My Bio and This Blog's Purpose

Monday, August 16, 2021

The New Passenger Paradigm Five Years Later

I remember reading up on a Railway Age article five years ago on something called the New Passenger Paradigm. In the article, AIPRO's Ray Chambers laid out how things were shifting in the world of passenger rail. 

Given where things are now, I say that the pace to a post-monopoly environment has been glacially slow. Consider the evidence:

  • Congress has consistently failed to back up its action (i.e. it has talked about the need for more competition among corridors and overnight trains but did nothing to make sure the proper provisions in PRIIA and the FAST Act were followed)
  • Once the Tea Party backlash happened, the Obama Administration largely lost interest in even building a decent passenger rail system
  • The Trump Administration aside from its open hostility towards CAHSR, was all talk and no action on even regular passenger rail, belying its campaign gripes about China having faster trains than America
  • The AIPRO itself dissolved last year to no fanfare after it received virtually no support from the rail community and scant media coverage while some of its members formed a separate mass transit trade group
  • The U.S. still hasn't had more than one private passenger rail organization at a time since 1983 (the Rio Grande and Georgia Railroad's mixed trains)--or the end of 1978 (Rio Grande, Rock Island, Southern, Reading) if you're talking about true passenger trains.

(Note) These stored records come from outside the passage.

-- pv_equiv track=rewrite | github.com/penndu/openakita | plugins/ppt-maker/ppt_activity_log.py | collect_iso_window
-- ===== SOURCE A (Python) =====
-- from collections.abc import Iterable
-- from typing import Any
--
-- def collect_iso_window(events: Iterable[dict[str, Any]]) -> tuple[str | None, str | None]:
--     """Return the first/last iso timestamps in the iterable, or ``(None, None)``."""
--     first: str | None = None
--     last: str | None = None
--     for event in events:
--         iso = event.get("iso")
--         if not iso:
--             continue
--         first = first or iso
--         last = iso
--     return first, last
-- ===== SOURCE B (Python) =====
-- from collections.abc import Iterable
-- from typing import Any
--
-- def collect_iso_window(events: Iterable[dict[str, Any]]) -> tuple[str | None, str | None]:
--     """Return the first/last iso timestamps in the iterable, or ``(None, None)``."""
--     evs = list(events)
--     first = next((e.get("iso") for e in evs if e.get("iso")), None)
--     last = next((e.get("iso") for e in reversed(evs) if e.get("iso")), None)
--     return first, last
-- ===== Notes on version B (the rewrite author's own statement) =====
-- stated objective: alternative
-- what changed: B replaces A's single full pass maintaining two running scalars by two independent early-exit searches: a forward scan that stops at the first truthy iso and a backward scan over the reversed list that stops at the last truthy iso.
import Mathlib
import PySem

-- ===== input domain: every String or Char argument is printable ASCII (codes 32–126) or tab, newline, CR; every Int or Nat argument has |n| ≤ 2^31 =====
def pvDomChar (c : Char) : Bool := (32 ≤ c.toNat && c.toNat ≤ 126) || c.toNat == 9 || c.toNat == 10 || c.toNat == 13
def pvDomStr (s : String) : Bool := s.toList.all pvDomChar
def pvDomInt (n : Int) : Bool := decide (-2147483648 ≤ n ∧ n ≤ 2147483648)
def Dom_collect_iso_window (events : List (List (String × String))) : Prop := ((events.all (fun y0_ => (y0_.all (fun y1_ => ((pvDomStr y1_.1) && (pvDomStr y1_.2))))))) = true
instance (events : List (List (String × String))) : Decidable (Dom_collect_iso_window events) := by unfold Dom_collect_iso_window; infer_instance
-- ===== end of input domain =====

-- B replaces A's single stateful pass by two independent early-exit searches
-- (forward for the first truthy iso, backward over the reversed list for the last);
-- objective: alternative decomposition, same cost.

-- truthiness of a Python value that is a str or None: None and "" are falsy
def pyTruthy (o : Option String) : Bool :=
  match o with
  | some s => !(s == "")
  | none => false

-- ===== PORT A =====
def collect_iso_window (events : List (List (String × String))) : Option String × Option String :=
  events.foldl
    (fun (st : Option String × Option String) event =>
      let iso := (PySem.Dict.mk event).get? "iso"
      if !pyTruthy iso then st                         -- if not iso: continue
      else
        let first := if pyTruthy st.1 then st.1 else iso   -- first = first or iso
        (first, iso))                                        -- last = iso
    (none, none)

-- ===== PORT B =====
-- next((e.get("iso") for e in evs if e.get("iso")), None): early-exit linear search
def findIso : List (List (String × String)) → Option String
  | [] => none
  | e :: rest =>
    let iso := (PySem.Dict.mk e).get? "iso"
    if pyTruthy iso then iso else findIso rest

def collect_iso_window_alt (events : List (List (String × String))) : Option String × Option String :=
  (findIso events, findIso events.reverse)

-- ===== PRECONDITION & SPEC =====
def Spec_collect_iso_window (events : List (List (String × String))) (out : Option String × Option String) : Prop := out = collect_iso_window_alt events
instance (events : List (List (String × String))) (out : Option String × Option String) : Decidable (Spec_collect_iso_window events out) := by unfold Spec_collect_iso_window; infer_instance

-- ===== CLAIM (what is proved, stated in full; the proofs are below) =====
def Claim_equal_collect_iso_window : Prop := ∀ (events : List (List (String × String))), Dom_collect_iso_window events → Spec_collect_iso_window events (collect_iso_window events)

-- ===== LEMMAS AND PROOFS =====

-- the truthy iso of one event, as an Option (none if absent or empty)
def pvG (e : List (String × String)) : Option String :=
  match (PySem.Dict.mk e).get? "iso" with
  | some s => if s == "" then none else some s
  | none => none

theorem pvG_truthy (e : List (String × String)) :
    pvG e = if pyTruthy ((PySem.Dict.mk e).get? "iso") then (PySem.Dict.mk e).get? "iso" else none := by
  unfold pvG pyTruthy
  cases h : (PySem.Dict.mk e).get? "iso" with
  | none => simp
  | some s => by_cases hs : s = "" <;> simp [hs]

theorem findIso_eq_head (events : List (List (String × String))) :
    findIso events = (events.filterMap pvG).head? := by
  induction events with
  | nil => simp [findIso]
  | cons e es ih =>
    simp only [findIso, List.filterMap_cons]
    cases hg : pvG e with
    | none =>
      rw [pvG_truthy] at hg
      by_cases h : pyTruthy ((PySem.Dict.mk e).get? "iso") = true
      · exfalso
        cases hi : (PySem.Dict.mk e).get? "iso" with
        | none => simp [hi, pyTruthy] at h
        | some s =>
          rw [hi] at h hg
          rw [if_pos h] at hg
          simp at hg
      · simp only [Bool.not_eq_true] at h
        simp [h, ih]
    | some s =>
      have hk : (PySem.Dict.mk e).get? "iso" = some s ∧ pyTruthy (some s) = true := by
        rw [pvG_truthy] at hg
        by_cases h : pyTruthy ((PySem.Dict.mk e).get? "iso") = true
        · simp only [if_pos h] at hg
          exact ⟨hg, by rw [← hg]; exact h⟩
        · simp [h] at hg
      simp [hk.1, hk.2]

def pvStep (st : Option String × Option String) (event : List (String × String)) :
    Option String × Option String :=
  let iso := (PySem.Dict.mk event).get? "iso"
  if !pyTruthy iso then st
  else
    let first := if pyTruthy st.1 then st.1 else iso
    (first, iso)

theorem pvStep_g (st : Option String × Option String) (e : List (String × String)) :
    pvStep st e = match pvG e with
      | none => st
      | some s => ((if pyTruthy st.1 then st.1 else some s), some s) := by
  unfold pvStep pvG pyTruthy
  cases h : (PySem.Dict.mk e).get? "iso" with
  | none => simp
  | some s =>
    by_cases hs : s = ""
    · simp [hs]
    · simp [hs]

theorem pvFold_spec (events : List (List (String × String))) (f l : Option String) :
    events.foldl pvStep (f, l) =
      match events.filterMap pvG with
      | [] => (f, l)
      | s :: rest => ((if pyTruthy f then f else some s), (s :: rest).getLast?) := by
  induction events generalizing f l with
  | nil => simp
  | cons e es ih =>
    simp only [List.foldl_cons, List.filterMap_cons, pvStep_g]
    cases hg : pvG e with
    | none => exact ih f l
    | some s =>
      have hts : pyTruthy (some s) = true := by
        unfold pvG at hg
        cases h : (PySem.Dict.mk e).get? "iso" with
        | none => simp [h] at hg
        | some t =>
          simp only [h] at hg
          by_cases ht : t = "" <;> simp [ht] at hg <;> simp [pyTruthy, ← hg, ht]
      rw [ih]
      cases hrest : es.filterMap pvG with
      | nil =>
        by_cases hf : pyTruthy f = true
        · simp [hf]
        · simp [hf]
      | cons s' rest' =>
        by_cases hf : pyTruthy f = true
        · simp [hf, List.getLast?_cons_cons]
        · simp [hf, hts, List.getLast?_cons_cons]

-- ===== VERDICT (by name: the statement is the Claim_ definition above) =====
theorem collect_iso_window_spec : Claim_equal_collect_iso_window := by
  intro events _
  unfold Spec_collect_iso_window
  have hA : collect_iso_window events = events.foldl pvStep (none, none) := rfl
  have hB : collect_iso_window_alt events = (findIso events, findIso events.reverse) := rfl
  rw [hA, hB, pvFold_spec, findIso_eq_head, findIso_eq_head, List.filterMap_reverse,
    List.head?_reverse]
  cases h : events.filterMap pvG with
  | nil => rfl
  | cons s rest => simp [pyTruthy]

While Brightline started up in early 2018, the Saratoga & North Creek became a fallen flag shortly thereafter
  • When it comes to bidding, Herzog's operation of CT Rail is the closest that any Amtrak commuter competitor has come to running intercity rail
  • Other than Pennsylvania and the San Joaquin Valley, no state entity is even willing to challenge Amtrak (see the 2018 fiasco with the loss of discounts where only California's three JPAs pushed back against the Anderson regime and kept said discounts)
Even after reading this article and understanding some behind the scenes actions, it still isn't much comfort when it seems like getting there from here is a near impossibility when rail activists are much more comfortable defending the status quo and ridiculing any non-Amtrak passenger operator. Calling the national network skeletal at this point is being way too kind when expansion should have been on the agenda decades ago--oh wait, Graham Claytor did that only for that to be undone by his NEC successors and Congress implemented prohibitions after the collapse of the Mail and Express plan in 2001.